Samsung and LG Electronics are going to strengthen the lineup of entry-level and mid-range 3G smartphones. On the other hand, their competitors, such as HTC, Nokia (acquired by Microsoft), and Motorola (bought by Lenovo), are accelerating the launch of a new offensive to dominate the mid-range and low-cost smartphone markets. Against this backdrop, the success or failure of the two Korean handset makers to maintain their market share is drawing a lot of attention.
According to industry sources on Feb. 17, LG is expected to unveil four kinds of phones in the middle and lower price range, including the G2 Mini, the L Series III Trio, and the F-series phones at the Mobile World Congress (MWC) 2014 in Barcelona on Feb. 24. An industry source explained, “I think that one or two types of the F-series will be showcased at the event.”
The L Series III runs Android 4.4 KitKat OS with the latest user experience featured in premium smartphones. To capture various markets, the new 3G smartphones come with a 3.5-inch, a 4.5-inch, or a 4.7-inch display. However, the smartphones are equipped with 1GB or less of RAM, since they are mid-range devices.
LG is expected to unveil a new lineup of low-end and mid-range devices at MWC 2014, and to launch an aggressive sales drive for smartphones in the mid and lower-range price segments. Previously, Yoon Boo-hyun, an executive of LG’s Mobile Communications Division, pointed out, “With the smartphone penetration rates of growing markets such as those in North America and Europe approaching 50 percent, the global market’s center of gravity has shifted to the emerging market.” The executive added, “We are planning to boost sales by strengthening the lineup of entry-level and mid-range 3G smartphones, because the mid to low-end market is leading the entire smartphone market.”
Samsung is also reportedly going to lower the proportion of its premium product lineup consisting of the Galaxy S and Galaxy Note in total smartphone sales, and to expand the share of entry-level and mid-range smartphones up to 50 percent. In particular, the tech company introduced its 3G device, the Galaxy Core Advance, in Korea on Feb. 18, after two years of research and development.
The largest Android phone maker plans to fit both premium smartphones and middle to low-cost phones with its Super AMOLED display, rather than the conventional LCD from the second half of this year. To date, it has been difficult to feature the Super AMOLED display in low-end and mid-range devices, due to high prices.
The two tech giants’ strategies for entry-level and mid-range smartphones is to realize the functions and design of the existing premium products as similarly as possible, and to lower the factory price by reducing unnecessary functions.
Samsung’s and LG’s low-end and mid-range phones are priced at between 400,000 won (US$374.80) and 700,000 won (US$655.90).

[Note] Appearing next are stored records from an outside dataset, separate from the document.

-- pv_equiv track=rewrite | github.com/notmyfaultok/Random-Research | factorsOfGroup.py | auxCheckT
-- ===== SOURCE A (Python) =====
-- def auxCheckT(a,b,i,x):
--     count=0
--     for m in a:
--         for n in b:
--             if (m+n)%x == i:
--                 count = count +1
--     if count ==1 :
--         return True
--     else:
--         return False
-- ===== SOURCE B (Python) =====
-- def auxCheckT(a, b, i, x):
--     # Residue-counting: O(len(a)+len(b)) instead of A's O(len(a)*len(b)).
--     if not a or not b:
--         return False
--     if i % x != i:
--         return False
--     cb = {}
--     for n in b:
--         r = n % x
--         cb[r] = cb.get(r, 0) + 1
--     count = 0
--     for m in a:
--         count += cb.get((i - m) % x, 0)
--     return count == 1
-- ===== Notes on version B (the rewrite author's own statement) =====
-- stated objective: faster
-- what changed: Replaces the nested double loop over all pairs by a hash counter of b's residues mod x plus one pass over a (and an early False when i is not a canonical residue), removing the inner scan.
import Mathlib
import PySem

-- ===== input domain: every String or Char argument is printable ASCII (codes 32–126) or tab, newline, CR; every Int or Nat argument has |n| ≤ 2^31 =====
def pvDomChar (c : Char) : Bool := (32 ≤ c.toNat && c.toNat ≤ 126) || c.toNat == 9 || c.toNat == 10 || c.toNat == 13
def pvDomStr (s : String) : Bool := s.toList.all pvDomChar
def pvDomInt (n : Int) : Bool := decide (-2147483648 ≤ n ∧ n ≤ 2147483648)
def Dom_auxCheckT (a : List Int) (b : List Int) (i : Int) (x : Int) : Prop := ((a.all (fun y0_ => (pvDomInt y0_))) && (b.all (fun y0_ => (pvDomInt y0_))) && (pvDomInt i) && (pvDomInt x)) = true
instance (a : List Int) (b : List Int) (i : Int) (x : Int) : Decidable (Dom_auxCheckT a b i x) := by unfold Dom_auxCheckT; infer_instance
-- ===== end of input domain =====

-- B replaces A's nested pair loop by a residue counter of b mod x plus one pass over a (asymptotically faster).


-- ===== PORT A =====
def auxCheckT (a : List Int) (b : List Int) (i : Int) (x : Int) : Bool :=
  let count : Int :=
    a.foldl (fun c m =>
      b.foldl (fun c n => if PySem.Int.mod (m + n) x == i then c + 1 else c) c) 0
  if count == 1 then true else false

-- ===== PORT B =====
def auxCheckT_alt (a : List Int) (b : List Int) (i : Int) (x : Int) : Bool :=
  if a = [] ∨ b = [] then false
  else if PySem.Int.mod i x ≠ i then false
  else
    let cb : PySem.Dict Int Int :=
      b.foldl (fun d n => d.insert (PySem.Int.mod n x) (d.getD (PySem.Int.mod n x) 0 + 1))
        PySem.Dict.empty
    let count : Int := a.foldl (fun c m => c + cb.getD (PySem.Int.mod (i - m) x) 0) 0
    count == 1

-- ===== PRECONDITION & SPEC =====
-- Pre_ excludes exactly the inputs where Python A raises ZeroDivisionError: x = 0 with both lists nonempty.
def Pre_auxCheckT (a : List Int) (b : List Int) (i : Int) (x : Int) : Prop :=
  x ≠ 0 ∨ a = [] ∨ b = []
instance (a : List Int) (b : List Int) (i : Int) (x : Int) : Decidable (Pre_auxCheckT a b i x) := by
  unfold Pre_auxCheckT; infer_instance
def pvWitness_auxCheckT : List Int × List Int × Int × Int := ([1, 2], [3], 1, 2)
def Spec_auxCheckT (a : List Int) (b : List Int) (i : Int) (x : Int) (out : Bool) : Prop := out = auxCheckT_alt a b i x
instance (a : List Int) (b : List Int) (i : Int) (x : Int) (out : Bool) : Decidable (Spec_auxCheckT a b i x out) := by unfold Spec_auxCheckT; infer_instance

-- ===== CLAIM (what is proved, stated in full; the proofs are below) =====
def Claim_equal_auxCheckT : Prop := ∀ (a : List Int) (b : List Int) (i : Int) (x : Int), Dom_auxCheckT a b i x → Pre_auxCheckT a b i x → Spec_auxCheckT a b i x (auxCheckT a b i x)

-- ===== LEMMAS AND PROOFS =====

-- a % x = b % x  ↔  x ∣ (a - b)   (for x ≠ 0; Python floor mod)
theorem pymod_congr_iff (a b x : Int) (hx : x ≠ 0) :
    PySem.Int.mod a x = PySem.Int.mod b x ↔ x ∣ (a - b) := by
  constructor
  · intro h
    have ha := PySem.Int.floordiv_mul_add_mod a x
    have hb := PySem.Int.floordiv_mul_add_mod b x
    refine ⟨PySem.Int.floordiv a x - PySem.Int.floordiv b x, ?_⟩
    have : a - b = PySem.Int.floordiv a x * x - PySem.Int.floordiv b x * x := by omega
    rw [this]; ring
  · rintro ⟨k, hk⟩
    have ha := PySem.Int.floordiv_mul_add_mod a x
    have hb := PySem.Int.floordiv_mul_add_mod b x
    have hdvd : x ∣ (PySem.Int.mod a x - PySem.Int.mod b x) := by
      refine ⟨k - PySem.Int.floordiv a x + PySem.Int.floordiv b x, ?_⟩
      have : PySem.Int.mod a x - PySem.Int.mod b x
          = (a - b) - PySem.Int.floordiv a x * x + PySem.Int.floordiv b x * x := by omega
      rw [this, hk]; ring
    have hdvd' : |x| ∣ (PySem.Int.mod a x - PySem.Int.mod b x) := (abs_dvd _ _).mpr hdvd
    have hlt : |PySem.Int.mod a x - PySem.Int.mod b x| < |x| := by
      rcases lt_or_gt_of_ne hx with hneg | hpos
      · have h1 := PySem.Int.mod_neg_bounds a (b := x) hneg
        have h2 := PySem.Int.mod_neg_bounds b (b := x) hneg
        rw [abs_of_nonpos (le_of_lt hneg), abs_sub_lt_iff]
        constructor <;> omega
      · have h1a := PySem.Int.mod_nonneg a (b := x) hpos
        have h1b := PySem.Int.mod_lt a (b := x) hpos
        have h2a := PySem.Int.mod_nonneg b (b := x) hpos
        have h2b := PySem.Int.mod_lt b (b := x) hpos
        rw [abs_of_pos hpos, abs_sub_lt_iff]
        constructor <;> omega
    have := Int.eq_zero_of_abs_lt_dvd hdvd' hlt
    omega

-- Python mod is idempotent (x ≠ 0)
theorem pymod_idem (t x : Int) (hx : x ≠ 0) :
    PySem.Int.mod (PySem.Int.mod t x) x = PySem.Int.mod t x := by
  apply (pymod_congr_iff _ _ x hx).mpr
  refine ⟨-(PySem.Int.floordiv t x), ?_⟩
  have hfd := PySem.Int.floordiv_mul_add_mod t x
  have h1 : PySem.Int.mod t x - t = -(PySem.Int.floordiv t x * x) := by omega
  rw [h1]; ring

-- inner loop of A adds the number of matching n's
theorem foldl_count_add (b : List Int) (p : Int → Bool) (c : Int) :
    b.foldl (fun c n => if p n then c + 1 else c) c = c + (b.countP p : Int) := by
  induction b generalizing c with
  | nil => simp
  | cons n t ih =>
    by_cases hp : p n
    · simp [List.foldl, hp, ih]; omega
    · simp [List.foldl, hp, ih]

-- A's double loop as a sum of per-m counts
theorem foldlA_eq (a b : List Int) (i x : Int) (c : Int) :
    a.foldl (fun c m =>
      b.foldl (fun c n => if PySem.Int.mod (m + n) x == i then c + 1 else c) c) c
      = a.foldl (fun c m => c + (b.countP (fun n => PySem.Int.mod (m + n) x == i) : Int)) c := by
  induction a generalizing c with
  | nil => rfl
  | cons m t ih => simp only [List.foldl]; rw [foldl_count_add, ih]

theorem foldl_sum_congr (a : List Int) (f g : Int → Int) (c : Int)
    (h : ∀ m, f m = g m) :
    a.foldl (fun c m => c + f m) c = a.foldl (fun c m => c + g m) c := by
  induction a generalizing c with
  | nil => rfl
  | cons m t ih => simp [List.foldl, h m, ih]

theorem foldl_sum_zero (a : List Int) (f : Int → Int) (c : Int)
    (h : ∀ m, f m = 0) :
    a.foldl (fun c m => c + f m) c = c := by
  induction a generalizing c with
  | nil => rfl
  | cons m t ih => simp [List.foldl, h m, ih]

theorem auxCheckT_spec' (a b : List Int) (i x : Int) (hx : x ≠ 0) (ha : a ≠ []) (hb : b ≠ []) :
    auxCheckT a b i x = auxCheckT_alt a b i x := by
  unfold auxCheckT auxCheckT_alt
  simp only [ha, hb, or_self]
  by_cases hi : PySem.Int.mod i x = i
  · -- counts agree termwise
    have hcb : ∀ v, (b.foldl (fun d n =>
          d.insert (PySem.Int.mod n x) (d.getD (PySem.Int.mod n x) 0 + 1))
          (PySem.Dict.empty : PySem.Dict Int Int)).getD v 0
        = ((b.map (fun n => PySem.Int.mod n x)).count v : Int) := by
      intro v
      rw [show (b.foldl (fun d n =>
            d.insert (PySem.Int.mod n x) (d.getD (PySem.Int.mod n x) 0 + 1))
            (PySem.Dict.empty : PySem.Dict Int Int))
          = ((b.map (fun n => PySem.Int.mod n x)).foldl
              (fun d r => d.insert r (d.getD r 0 + 1)) PySem.Dict.empty) by
        rw [List.foldl_map]]
      rw [PySem.Dict.getD_foldl_insert_add_one]
      norm_num [PySem.Dict.empty, PySem.Dict.getD, PySem.Dict.get?]
    have hterm : ∀ m, (b.countP (fun n => PySem.Int.mod (m + n) x == i) : Int)
        = ((b.map (fun n => PySem.Int.mod n x)).count (PySem.Int.mod (i - m) x) : Int) := by
      intro m
      congr 1
      rw [List.count, List.countP_map]
      apply List.countP_congr
      intro n _
      simp only [Function.comp, beq_iff_eq]
      constructor
      · intro h
        apply (pymod_congr_iff n (i - m) x hx).mpr
        have hd : x ∣ ((m + n) - i) :=
          (pymod_congr_iff (m + n) i x hx).mp (by rw [h, hi])
        rcases hd with ⟨k, hk⟩
        exact ⟨k, by omega⟩
      · intro h
        have hd := (pymod_congr_iff n (i - m) x hx).mp h
        have hd2 : x ∣ ((m + n) - i) := by rcases hd with ⟨k, hk⟩; exact ⟨k, by omega⟩
        have := (pymod_congr_iff (m + n) i x hx).mpr hd2
        rw [this, hi]
    simp only [hi, ne_eq, not_true_eq_false, if_false]
    simp only [hcb]
    rw [foldlA_eq, foldl_sum_congr _ _ _ _ hterm]
    split <;> simp_all
  · -- i is not a canonical residue: A's count is 0, B returns false
    simp only [hi, ne_eq, not_false_eq_true, if_true]
    have hzero : ∀ m, (b.countP (fun n => PySem.Int.mod (m + n) x == i) : Int) = 0 := by
      intro m
      norm_num [List.countP_eq_zero]
      intro n _ hc
      apply hi
      have hid := pymod_idem (m + n) x hx
      rw [← hc, hid, hc]
    rw [foldlA_eq, foldl_sum_zero _ _ _ hzero]
    decide

-- ===== VERDICT (by name: the statement is the Claim_ definition above) =====
theorem auxCheckT_spec : Claim_equal_auxCheckT := by
  intro a b i x _ hpre
  unfold Spec_auxCheckT
  rcases hpre with hx | ha | hb
  · by_cases ha : a = []
    · subst ha; simp [auxCheckT, auxCheckT_alt]
    · by_cases hb : b = []
      · subst hb
        have : ∀ c : Int, a.foldl (fun c _ => c) c = c := fun c => List.foldl_fixed _
        simp [auxCheckT, auxCheckT_alt]
      · exact auxCheckT_spec' a b i x hx ha hb
  · subst ha; simp [auxCheckT, auxCheckT_alt]
  · subst hb
    have hb : ∀ (c : Int) (m : Int),
        ([] : List Int).foldl (fun c n => if PySem.Int.mod (m + n) x == i then c + 1 else c) c = c :=
      fun _ _ => rfl
    have : ∀ c : Int, a.foldl (fun c _ => c) c = c := fun c => List.foldl_fixed _
    simp [auxCheckT, auxCheckT_alt]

The reason for their focus on mid to low-end smartphones lies in the fact that other smartphone manufacturers are aiming for a comeback by targeting the low and mid-range areas of the smartphone market. For instance, Taiwan-based HTC is likely to launch low-cost phones in the price range of US$150 per unit. Nokia is also going to reveal its new mid to low-range Android phones at MWC 2014.